Benefits to the Enterprise

There are some real benefits to the enterprise when its employees use their own devices at work. Perhaps chief among these is the potential for cost savings. If employees are willing (or encouraged) to use their own devices for their work, this can translate into less capital purchases of items like desktop and laptop computers for those employees. Even where the enterprise subsides the cost of purchasing personal devices, this is still a lot cheaper than buying new equipment for every employee.

Another compelling benefit of allowing your staff to user their own devices at work is increased employee productivity. Employees are already comfortable with the functionality and operation of their own devices, so the learning curve that normally accompanies the introduction of new technologies is reduced. There’s also a large variety of enterprise-class productivity tools and apps available to employees. In some cases these mobile apps are far superior or more flexible than their corresponding corporate versions.

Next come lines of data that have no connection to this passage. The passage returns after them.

-- pv_equiv track=rewrite | github.com/shruthi-ms/Search-Engine-Python-Django | searchEngine/App/FileHandler.py | getUniqueTerms
-- ===== SOURCE A (Python) =====
-- def getUniqueTerms(WordsList):
--     MyList = []
--     for i in range(len(WordsList)):
--         MyList = MyList + WordsList[i]
--     MyList = set(MyList)
--     MyList = list(MyList)
--     MyList.sort()
--     return MyList
-- ===== SOURCE B (Python) =====
-- def getUniqueTerms(WordsList):
--     flat = []
--     for sub in WordsList:
--         flat = flat + sub
--     flat.sort()
--     result = []
--     prev = None
--     for w in flat:
--         if prev is None or w != prev:
--             result.append(w)
--             prev = w
--     return result
-- ===== Notes on version B (the rewrite author's own statement) =====
-- stated objective: alternative
-- what changed: B sorts the flattened list first and removes duplicates in one linear adjacent-comparison pass (tracking the previously kept word), instead of A's hash-set deduplication followed by sorting.
import Mathlib
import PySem

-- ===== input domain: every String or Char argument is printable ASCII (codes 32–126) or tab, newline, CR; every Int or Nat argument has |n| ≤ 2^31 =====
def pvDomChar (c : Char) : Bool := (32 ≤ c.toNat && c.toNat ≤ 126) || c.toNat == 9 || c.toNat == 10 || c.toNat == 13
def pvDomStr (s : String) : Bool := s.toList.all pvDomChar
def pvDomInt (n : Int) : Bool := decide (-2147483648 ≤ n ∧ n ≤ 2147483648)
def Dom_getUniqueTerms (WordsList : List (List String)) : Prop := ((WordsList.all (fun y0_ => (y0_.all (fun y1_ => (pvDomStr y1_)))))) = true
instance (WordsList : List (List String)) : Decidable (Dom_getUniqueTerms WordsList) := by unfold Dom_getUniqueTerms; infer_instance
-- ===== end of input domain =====

-- B re-implements A (set-dedup then sort) as sort-then-adjacent-dedup in one linear pass; alternative decomposition, same results.
-- ===== PORT A =====
def getUniqueTerms (WordsList : List (List String)) : List String :=
  let MyList : List String :=
    (PySem.List.pyRange 0 (WordsList.length : Int) 1).foldl
      (fun acc i => acc ++ PySem.List.pyGetD WordsList i []) []
  PySem.List.sorted (PySem.Set.ofList MyList) (fun x => x) false

-- ===== PORT B =====
def getUniqueTerms_alt (WordsList : List (List String)) : List String :=
  let flat : List String := WordsList.foldl (fun acc sub => acc ++ sub) []
  let s := PySem.List.sorted flat (fun x => x) false
  let r := s.foldl
    (fun st w => if st.2 = none ∨ st.2 ≠ some w then (st.1 ++ [w], some w) else st)
    (([] : List String), (none : Option String))
  r.1

-- ===== PRECONDITION & SPEC =====
def Spec_getUniqueTerms (WordsList : List (List String)) (out : List String) : Prop := out = getUniqueTerms_alt WordsList
instance (WordsList : List (List String)) (out : List String) : Decidable (Spec_getUniqueTerms WordsList out) := by unfold Spec_getUniqueTerms; infer_instance

-- ===== CLAIM (what is proved, stated in full; the proofs are below) =====
def Claim_equal_getUniqueTerms : Prop := ∀ (WordsList : List (List String)), Dom_getUniqueTerms WordsList → Spec_getUniqueTerms WordsList (getUniqueTerms WordsList)

-- ===== LEMMAS AND PROOFS =====

-- structural model of B's dedup loop once the first element has been kept (prev = some p)
def dedupFrom (p : String) : List String → List String
  | [] => []
  | x :: t => if x = p then dedupFrom p t else x :: dedupFrom x t

-- B's foldl from a state whose prev is 'some p' builds acc ++ dedupFrom p l (first component)
theorem foldl_dedup_fst (l : List String) : ∀ (acc : List String) (p : String),
    (l.foldl (fun st w => if st.2 = none ∨ st.2 ≠ some w then (st.1 ++ [w], some w) else st)
      ((acc, some p) : List String × Option String)).1 = acc ++ dedupFrom p l := by
  induction l with
  | nil => intro acc p; simp [dedupFrom]
  | cons x t ih =>
    intro acc p
    by_cases hxp : x = p
    · subst hxp
      simp [List.foldl_cons, dedupFrom, ih]
    · have : ((some p : Option String) = none ∨ (some p : Option String) ≠ some x) := by
        right; simp [Ne]; intro h; exact hxp h.symm
      simp only [List.foldl_cons, if_pos this]
      rw [ih]
      simp [dedupFrom, hxp]

-- key properties of dedupFrom on a (≤)-sorted tail whose elements are all ≥ p
theorem dedupFrom_props (t : List String) : ∀ (p : String),
    t.Pairwise (fun a b => a ≤ b) → (∀ y ∈ t, p ≤ y) →
    (∀ a, a ∈ dedupFrom p t ↔ (a ∈ t ∧ a ≠ p)) ∧
    (∀ a ∈ dedupFrom p t, p < a) ∧
    (dedupFrom p t).Pairwise (fun a b => a < b) := by
  induction t with
  | nil => intro p _ _; simp [dedupFrom]
  | cons x t' ih =>
    intro p hpw hge
    have hx_le : ∀ y ∈ t', x ≤ y := (List.pairwise_cons.mp hpw).1
    have hpw' : t'.Pairwise (fun a b => a ≤ b) := (List.pairwise_cons.mp hpw).2
    have hpx : p ≤ x := hge x (List.mem_cons_self)
    by_cases hxp : x = p
    · subst hxp
      obtain ⟨hm, hgt, hpw2⟩ := ih x hpw' hx_le
      have hres0 : dedupFrom x (x :: t') = dedupFrom x t' := by simp [dedupFrom]
      rw [hres0]
      refine ⟨?_, hgt, hpw2⟩
      intro a
      rw [hm a]
      constructor
      · rintro ⟨ha, hne⟩; exact ⟨List.mem_cons_of_mem _ ha, hne⟩
      · rintro ⟨ha, hne⟩
        rcases List.mem_cons.mp ha with h | h
        · exact absurd h hne
        · exact ⟨h, hne⟩
    · have hplt : p < x := lt_of_le_of_ne hpx (fun h => hxp h.symm)
      obtain ⟨hm, hgt, hpw2⟩ := ih x hpw' hx_le
      have hres : dedupFrom p (x :: t') = x :: dedupFrom x t' := by
        simp [dedupFrom, hxp]
      refine ⟨?_, ?_, ?_⟩
      · intro a
        rw [hres]
        simp only [List.mem_cons]
        constructor
        · rintro (rfl | h)
          · exact ⟨Or.inl rfl, fun h => hxp h⟩
          · obtain ⟨ha, _⟩ := (hm a).mp h
            refine ⟨Or.inr ha, ?_⟩
            have := hx_le a ha
            exact ne_of_gt (lt_of_lt_of_le hplt this)
        · rintro ⟨ha, hne⟩
          rcases ha with h | h
          · exact Or.inl h
          · by_cases hax : a = x
            · exact Or.inl hax
            · exact Or.inr ((hm a).mpr ⟨h, hax⟩)
      · intro a ha
        rw [hres] at ha
        rcases List.mem_cons.mp ha with rfl | h
        · exact hplt
        · exact lt_trans hplt (hgt a h)
      · rw [hres]
        exact List.pairwise_cons.mpr ⟨hgt, hpw2⟩

-- B's whole dedup pass on a (≤)-sorted list: same members as the input, strictly increasing
theorem dedup_pass_props (s : List String) (hs : s.Pairwise (fun a b => a ≤ b)) :
    (∀ a, a ∈ (s.foldl (fun st w => if st.2 = none ∨ st.2 ≠ some w then (st.1 ++ [w], some w) else st)
      (([] : List String), (none : Option String))).1 ↔ a ∈ s) ∧
    ((s.foldl (fun st w => if st.2 = none ∨ st.2 ≠ some w then (st.1 ++ [w], some w) else st)
      (([] : List String), (none : Option String))).1).Pairwise (fun a b => a < b) := by
  cases s with
  | nil => simp
  | cons x t =>
    have hx_le : ∀ y ∈ t, x ≤ y := (List.pairwise_cons.mp hs).1
    have hpw' : t.Pairwise (fun a b => a ≤ b) := (List.pairwise_cons.mp hs).2
    obtain ⟨hm, hgt, hpw2⟩ := dedupFrom_props t x hpw' hx_le
    have hstep : (List.foldl (fun st w => if st.2 = none ∨ st.2 ≠ some w then (st.1 ++ [w], some w) else st)
        (([] : List String), (none : Option String)) (x :: t)).1 = x :: dedupFrom x t := by
      simp only [List.foldl_cons]
      simpa using foldl_dedup_fst t [x] x
    rw [hstep]
    constructor
    · intro a
      simp only [List.mem_cons]
      constructor
      · rintro (rfl | h)
        · exact Or.inl rfl
        · exact Or.inr ((hm a).mp h).1
      · rintro (rfl | h)
        · exact Or.inl rfl
        · by_cases hax : a = x
          · exact Or.inl hax
          · exact Or.inr ((hm a).mpr ⟨h, hax⟩)
    · exact List.pairwise_cons.mpr ⟨hgt, hpw2⟩

-- ===== VERDICT (by name: the statement is the Claim_ definition above) =====
theorem getUniqueTerms_spec : Claim_equal_getUniqueTerms := by
  intro WordsList _
  unfold Spec_getUniqueTerms getUniqueTerms getUniqueTerms_alt
  -- the two flattenings agree
  have hflat : (PySem.List.pyRange 0 (WordsList.length : Int) 1).foldl
      (fun acc i => acc ++ PySem.List.pyGetD WordsList i []) []
      = WordsList.foldl (fun acc sub => acc ++ sub) [] := by
    exact PySem.List.foldl_pyRange_zero_pyGetD' (xs := WordsList) (f := fun acc sub => acc ++ sub) (d := []) (init := [])
  rw [hflat]
  set flat := WordsList.foldl (fun acc sub => acc ++ sub) [] with hf
  set s := PySem.List.sorted flat (fun x => x) false with hsdef
  have hs : s.Pairwise (fun a b => a ≤ b) := by
    simpa using PySem.List.sorted_pairwise (xs := flat) (key := fun x => x)
  obtain ⟨hmem, hlt⟩ := dedup_pass_props s hs
  set r := (s.foldl (fun st w => if st.2 = none ∨ st.2 ≠ some w then (st.1 ++ [w], some w) else st)
      (([] : List String), (none : Option String))).1 with hr
  have hnodup_r : r.Nodup := hlt.imp (fun h => ne_of_lt h)
  have hperm : r.Perm (PySem.Set.ofList flat) := by
    rw [List.perm_ext_iff_of_nodup hnodup_r (PySem.Set.nodup_ofList flat)]
    intro a
    rw [PySem.Set.mem_ofList, hmem a, hsdef, PySem.List.mem_sorted]
  show PySem.List.sorted (PySem.Set.ofList flat) (fun x => x) false = r
  exact (PySem.List.sorted_eq_of_perm_of_pairwise_lt (PySem.Set.ofList flat) r (fun x => x) hperm hlt)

There is growing evidence to support the premise that employees are more productive when using their own devices at work. For example, CDW Government, a federal government IT vendor, surveyed over 400 federal employees and IT staff, and found that 89 percent “think that using mobile devices at work makes them more productive”, and 69 of respondents said this policy allows federal departments to “deliver better services to citizens.”

Risks to the Enterprise

Of course, when you introduce new technologies into the workplace, especially mobile devices, there are legitimate risks that go along with this policy.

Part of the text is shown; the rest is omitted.